→ **Listed records**
-- pv_equiv track=rewrite | github.com/DNGros/R-U-A-Robot | datatoy/explore_personas.py | get_seq_numbered_lines
-- ===== SOURCE A (Python) =====
-- from typing import Iterable, List, Tuple, Dict, FrozenSet, Set
--
-- def get_seq_numbered_lines(lines) -> Iterable[List[str]]:
--     """Load using the format that ParlAI uses with numbered lines which reset
--     at 1 every examples. This gets all the lines of a sequential set of lines."""
--     out = []
--     for line in lines:
--         if line.startswith("1 ") and out:
--             yield out
--             out = []
--         line_with_number_stripped_out = " ".join(line.split(" ")[1:])
--         out.append(line_with_number_stripped_out)
--     if out:
--         yield out
-- ===== SOURCE B (Python) =====
-- def get_seq_numbered_lines(lines):
--     """Index-and-slice reorganization: find block boundaries first, then slice."""
--     L = list(lines)
--     stripped = [" ".join(l.split(" ")[1:]) for l in L]
--     bounds = [i for i in range(len(L)) if i > 0 and L[i].startswith("1 ")]
--     starts = [0] + bounds
--     ends = bounds + [len(L)]
--     for a, b in zip(starts, ends):
--         seg = stripped[a:b]
--         if seg:
--             yield seg
-- ===== Notes on version B (the rewrite author's own statement) =====
-- stated objective: alternative
-- what changed: Replaces the accumulate-and-yield single pass with a two-phase index/slice scheme: first compute the boundary indices of lines starting with '1 ', then slice the stripped list into consecutive segments between boundaries.
import Mathlib
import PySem

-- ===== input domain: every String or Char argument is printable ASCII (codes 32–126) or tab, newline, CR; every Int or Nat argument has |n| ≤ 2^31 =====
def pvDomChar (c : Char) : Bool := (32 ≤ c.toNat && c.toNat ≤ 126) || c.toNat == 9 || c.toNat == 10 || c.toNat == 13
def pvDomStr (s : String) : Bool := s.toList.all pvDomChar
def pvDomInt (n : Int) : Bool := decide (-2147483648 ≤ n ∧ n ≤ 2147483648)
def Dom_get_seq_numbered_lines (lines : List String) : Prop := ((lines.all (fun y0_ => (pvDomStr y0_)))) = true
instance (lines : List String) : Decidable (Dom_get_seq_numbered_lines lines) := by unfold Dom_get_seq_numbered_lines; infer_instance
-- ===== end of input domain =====

-- B reorganizes A's accumulate-and-yield pass into a boundary-index pass plus a slicing pass (objective: alternative, same cost).
-- Both Pythons are generators; the equivalence is about the fully materialized sequence of yielded lists.

-- ===== PORT A =====
-- " ".join(line.split(" ")[1:])  (shared sub-expression of both Pythons; split? is some since the separator " " is nonempty)
def pvStrip (line : String) : String :=
  PySem.Str.join " " (((PySem.Str.split? line " ").getD []).drop 1)

-- one iteration of A's for-loop over the state (yielded-so-far, out); 'and out' is list truthiness
def pvStepA (s : List (List String) × List String) (line : String) :
    List (List String) × List String :=
  if PySem.Str.startswith line "1 " = true ∧ s.2 ≠ [] then
    (s.1 ++ [s.2], [pvStrip line])
  else
    (s.1, s.2 ++ [pvStrip line])

def get_seq_numbered_lines (lines : List String) : List (List String) :=
  let s := lines.foldl pvStepA ([], [])
  if s.2 = [] then s.1 else s.1 ++ [s.2]

-- ===== PORT B =====
-- [i for i in range(len(L)) if i > 0 and L[i].startswith("1 ")]
def pvBounds (L : List String) : List Nat :=
  (List.range L.length).filter (fun i => decide (0 < i) && PySem.Str.startswith (L.getD i "") "1 ")

-- stripped[a:b]; exact here since both indices are nonnegative and at most len(stripped)
def pvSeg (st : List String) (p : Nat × Nat) : List String :=
  (st.drop p.1).take (p.2 - p.1)

def get_seq_numbered_lines_alt (lines : List String) : List (List String) :=
  let stripped := lines.map pvStrip
  let bounds := pvBounds lines
  let starts := 0 :: bounds
  let ends := bounds ++ [lines.length]
  (starts.zip ends).filterMap (fun p =>
    let seg := pvSeg stripped p
    if seg = [] then none else some seg)

-- ===== PRECONDITION & SPEC =====
def Spec_get_seq_numbered_lines (lines : List String) (out : List (List String)) : Prop := out = get_seq_numbered_lines_alt lines
instance (lines : List String) (out : List (List String)) : Decidable (Spec_get_seq_numbered_lines lines out) := by unfold Spec_get_seq_numbered_lines; infer_instance

-- ===== CLAIM (what is proved, stated in full; the proofs are below) =====
def Claim_equal_get_seq_numbered_lines : Prop := ∀ (lines : List String), Dom_get_seq_numbered_lines lines → Spec_get_seq_numbered_lines lines (get_seq_numbered_lines lines)

-- ===== LEMMAS AND PROOFS =====

-- every boundary index is a positive in-range index
lemma mem_pvBounds {L : List String} {i : Nat} (h : i ∈ pvBounds L) : 0 < i ∧ i < L.length := by
  unfold pvBounds at h
  rcases List.mem_filter.mp h with ⟨hr, hp⟩
  exact ⟨of_decide_eq_true (Bool.and_elim_left hp), List.mem_range.mp hr⟩

-- boundary indices of a snoc
lemma pvBounds_snoc (M : List String) (x : String) :
    pvBounds (M ++ [x]) =
      pvBounds M ++
        (if (decide (0 < M.length) && PySem.Str.startswith x "1 ") = true then [M.length] else []) := by
  unfold pvBounds
  rw [List.length_append, List.length_singleton, List.range_succ, List.filter_append]
  congr 1
  · apply List.filter_congr
    intro i hi
    have hi' : i < M.length := List.mem_range.mp hi
    have : (M ++ [x]).getD i "" = M.getD i "" := by
      simp only [List.getD, List.getElem?_append_left hi']
    rw [this]
  · have hx : (M ++ [x]).getD M.length "" = x := by
      simp only [List.getD, List.getElem?_concat_length, Option.getD_some]
    rw [List.filter_singleton, hx, Bool.cond_eq_ite]

-- zip against a snoc on the right when the left list is one element longer
lemma zip_snoc_right : ∀ (bs : List Nat) (a n : Nat),
    (a :: bs).zip (bs ++ [n]) = (a :: bs).zip bs ++ [(bs.getLastD a, n)] := by
  intro bs
  induction bs with
  | nil => intro a n; simp
  | cons b bs ih =>
      intro a n
      simp only [List.cons_append, List.zip_cons_cons, ih b n]
      rw [List.getLastD_cons]

-- an extra element on the longer left list does not change the zip
lemma zip_snoc_left : ∀ (l' : List Nat) (l : List Nat) (x : Nat), l'.length ≤ l.length →
    (l ++ [x]).zip l' = l.zip l' := by
  intro l'
  induction l' with
  | nil => intro l x _; simp
  | cons b bs ih =>
      intro l x h
      cases l with
      | nil => simp at h
      | cons a l =>
          simp only [List.cons_append, List.zip_cons_cons]
          rw [ih l x (by simpa using h)]

-- a slice entirely inside the prefix ignores an appended suffix
lemma pvSeg_append (st ex : List String) (a b : Nat) (ha : a ≤ st.length) (hb : b ≤ st.length) :
    pvSeg (st ++ ex) (a, b) = pvSeg st (a, b) := by
  unfold pvSeg
  simp only
  rw [List.take_drop, List.take_drop, List.take_append_of_le_length (by omega)]

-- the slice from the last boundary to the end is exactly the tail drop
lemma pvSeg_last (st : List String) (l : Nat) (_hl : l ≤ st.length) :
    pvSeg st (l, st.length) = st.drop l := by
  unfold pvSeg
  simp only
  apply List.take_of_length_le
  simp

-- segments over the closed pairs only look below the old length
lemma filterMap_seg_append (st ex : List String) (bs : List Nat)
    (hbs : ∀ i ∈ bs, i ≤ st.length) :
    ((0 :: bs).zip bs).filterMap (fun p =>
        let seg := pvSeg (st ++ ex) p; if seg = [] then none else some seg) =
    ((0 :: bs).zip bs).filterMap (fun p =>
        let seg := pvSeg st p; if seg = [] then none else some seg) := by
  apply List.filterMap_congr
  intro p hp
  obtain ⟨h1, h2⟩ := List.of_mem_zip hp
  have ha : p.1 ≤ st.length := by
    rcases List.mem_cons.mp h1 with h | h
    · omega
    · exact hbs _ h
  have hb : p.2 ≤ st.length := hbs _ h2
  rw [show p = (p.1, p.2) from rfl, pvSeg_append st ex p.1 p.2 ha hb]

-- the invariant of A's fold on a nonempty list: the yielded blocks are the closed
-- segments, the accumulator is the tail from the last boundary, and that tail is nonempty
lemma foldA_inv : ∀ (M : List String), M ≠ [] →
    (M.foldl pvStepA ([], [])).1 =
      (((0 : Nat) :: pvBounds M).zip (pvBounds M)).filterMap (fun p =>
        let seg := pvSeg (M.map pvStrip) p; if seg = [] then none else some seg)
    ∧ (M.foldl pvStepA ([], [])).2 = (M.map pvStrip).drop ((pvBounds M).getLastD 0)
    ∧ (pvBounds M).getLastD 0 < M.length := by
  intro M
  induction M using List.reverseRecOn with
  | nil => intro h; exact absurd rfl h
  | append_singleton M x ih =>
      intro _
      by_cases hM : M = []
      · subst hM
        refine ⟨?_, ?_, ?_⟩
        · simp [pvStepA, pvBounds, List.range_succ]
        · simp [pvStepA, pvBounds, List.range_succ]
        · simp [pvBounds, List.range_succ]
      · obtain ⟨h1, h2, h3⟩ := ih hM
        have hstlen : (M.map pvStrip).length = M.length := by simp
        have hbnd : ∀ i ∈ pvBounds M, i ≤ (M.map pvStrip).length := fun i hi => by
          have := (mem_pvBounds hi).2; omega
        have hl : (pvBounds M).getLastD 0 ≤ (M.map pvStrip).length := by omega
        have hout : (M.foldl pvStepA ([], [])).2 ≠ [] := by
          rw [h2]
          intro hnil
          have := congrArg List.length hnil
          simp only [List.length_drop, List.length_nil, hstlen] at this
          omega
        have hfold : (M ++ [x]).foldl pvStepA ([], []) =
            pvStepA (M.foldl pvStepA ([], [])) x := List.foldl_append ..
        have hmapsnoc : (M ++ [x]).map pvStrip = M.map pvStrip ++ [pvStrip x] := by simp
        by_cases hc : PySem.Str.startswith x "1 " = true
        · -- a new block starts at index M.length
          have hbs' : pvBounds (M ++ [x]) = pvBounds M ++ [M.length] := by
            rw [pvBounds_snoc, if_pos]
            rw [hc, Bool.and_true]
            exact decide_eq_true (List.length_pos_iff.mpr hM)
          have hstep : pvStepA (M.foldl pvStepA ([], [])) x =
              ((M.foldl pvStepA ([], [])).1 ++ [(M.foldl pvStepA ([], [])).2], [pvStrip x]) := by
            unfold pvStepA
            rw [if_pos ⟨hc, hout⟩]
          refine ⟨?_, ?_, ?_⟩
          · rw [hfold, hstep, hbs', hmapsnoc]
            have hz : ((0 :: (pvBounds M ++ [M.length])).zip (pvBounds M ++ [M.length])) =
                ((0 : Nat) :: pvBounds M).zip (pvBounds M ++ [M.length]) := by
              rw [show (0 : Nat) :: (pvBounds M ++ [M.length]) =
                    ((0 : Nat) :: pvBounds M) ++ [M.length] from rfl]
              exact zip_snoc_left _ _ _ (by simp)
            rw [hz, zip_snoc_right, List.filterMap_append,
                filterMap_seg_append _ [pvStrip x] _ hbnd, ← h1]
            rw [List.filterMap]
            simp only
            rw [pvSeg_append _ [pvStrip x] _ _ hl (by omega),
                show M.length = (M.map pvStrip).length from hstlen.symm,
                pvSeg_last _ _ hl, ← h2]
            simp [hout]
          · rw [hfold, hstep, hbs', hmapsnoc, List.getLastD_concat, ← hstlen,
                List.drop_left]
          · rw [hbs', List.getLastD_concat]
            simp
        · -- the line joins the current block
          have hc' : PySem.Str.startswith x "1 " = false := by
            simpa using hc
          have hbs' : pvBounds (M ++ [x]) = pvBounds M := by
            rw [pvBounds_snoc, hc', Bool.and_false]
            simp
          have hstep : pvStepA (M.foldl pvStepA ([], [])) x =
              ((M.foldl pvStepA ([], [])).1, (M.foldl pvStepA ([], [])).2 ++ [pvStrip x]) := by
            unfold pvStepA
            rw [if_neg]
            intro hand
            exact hc hand.1
          refine ⟨?_, ?_, ?_⟩
          · rw [hfold, hstep, hbs', hmapsnoc, filterMap_seg_append _ [pvStrip x] _ hbnd]
            exact h1
          · rw [hfold, hstep, hbs', hmapsnoc, h2, List.drop_append_of_le_length hl]
          · rw [hbs']
            simp only [List.length_append, List.length_cons, List.length_nil]
            omega

-- ===== VERDICT (by name: the statement is the Claim_ definition above) =====
theorem get_seq_numbered_lines_spec : Claim_equal_get_seq_numbered_lines := by
  intro lines _
  unfold Spec_get_seq_numbered_lines
  by_cases h : lines = []
  · subst h; rfl
  · obtain ⟨h1, h2, h3⟩ := foldA_inv lines h
    unfold get_seq_numbered_lines get_seq_numbered_lines_alt
    have hstlen : (lines.map pvStrip).length = lines.length := by simp
    have hl : (pvBounds lines).getLastD 0 ≤ (lines.map pvStrip).length := by omega
    have hout : (lines.foldl pvStepA ([], [])).2 ≠ [] := by
      rw [h2]
      intro hnil
      have := congrArg List.length hnil
      simp only [List.length_drop, List.length_nil, hstlen] at this
      omega
    simp only [if_neg hout]
    rw [zip_snoc_right, List.filterMap_append, ← h1]
    congr 1
    rw [List.filterMap]
    rw [show lines.length = (lines.map pvStrip).length from hstlen.symm,
        pvSeg_last _ _ hl, ← h2]
    simp only [if_neg hout, List.filterMap_nil]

→ **Work instructions**
After locating the line holding "rw [List.getLastD_cons]" above, output exactly that line and every line after it through the line holding "l x _; simp". Include nothing else.

→ **Response**
      rw [List.getLastD_cons]

-- an extra element on the longer left list does not change the zip
lemma zip_snoc_left : ∀ (l' : List Nat) (l : List Nat) (x : Nat), l'.length ≤ l.length →
    (l ++ [x]).zip l' = l.zip l' := by
  intro l'
  induction l' with
  | nil => intro l x _; simp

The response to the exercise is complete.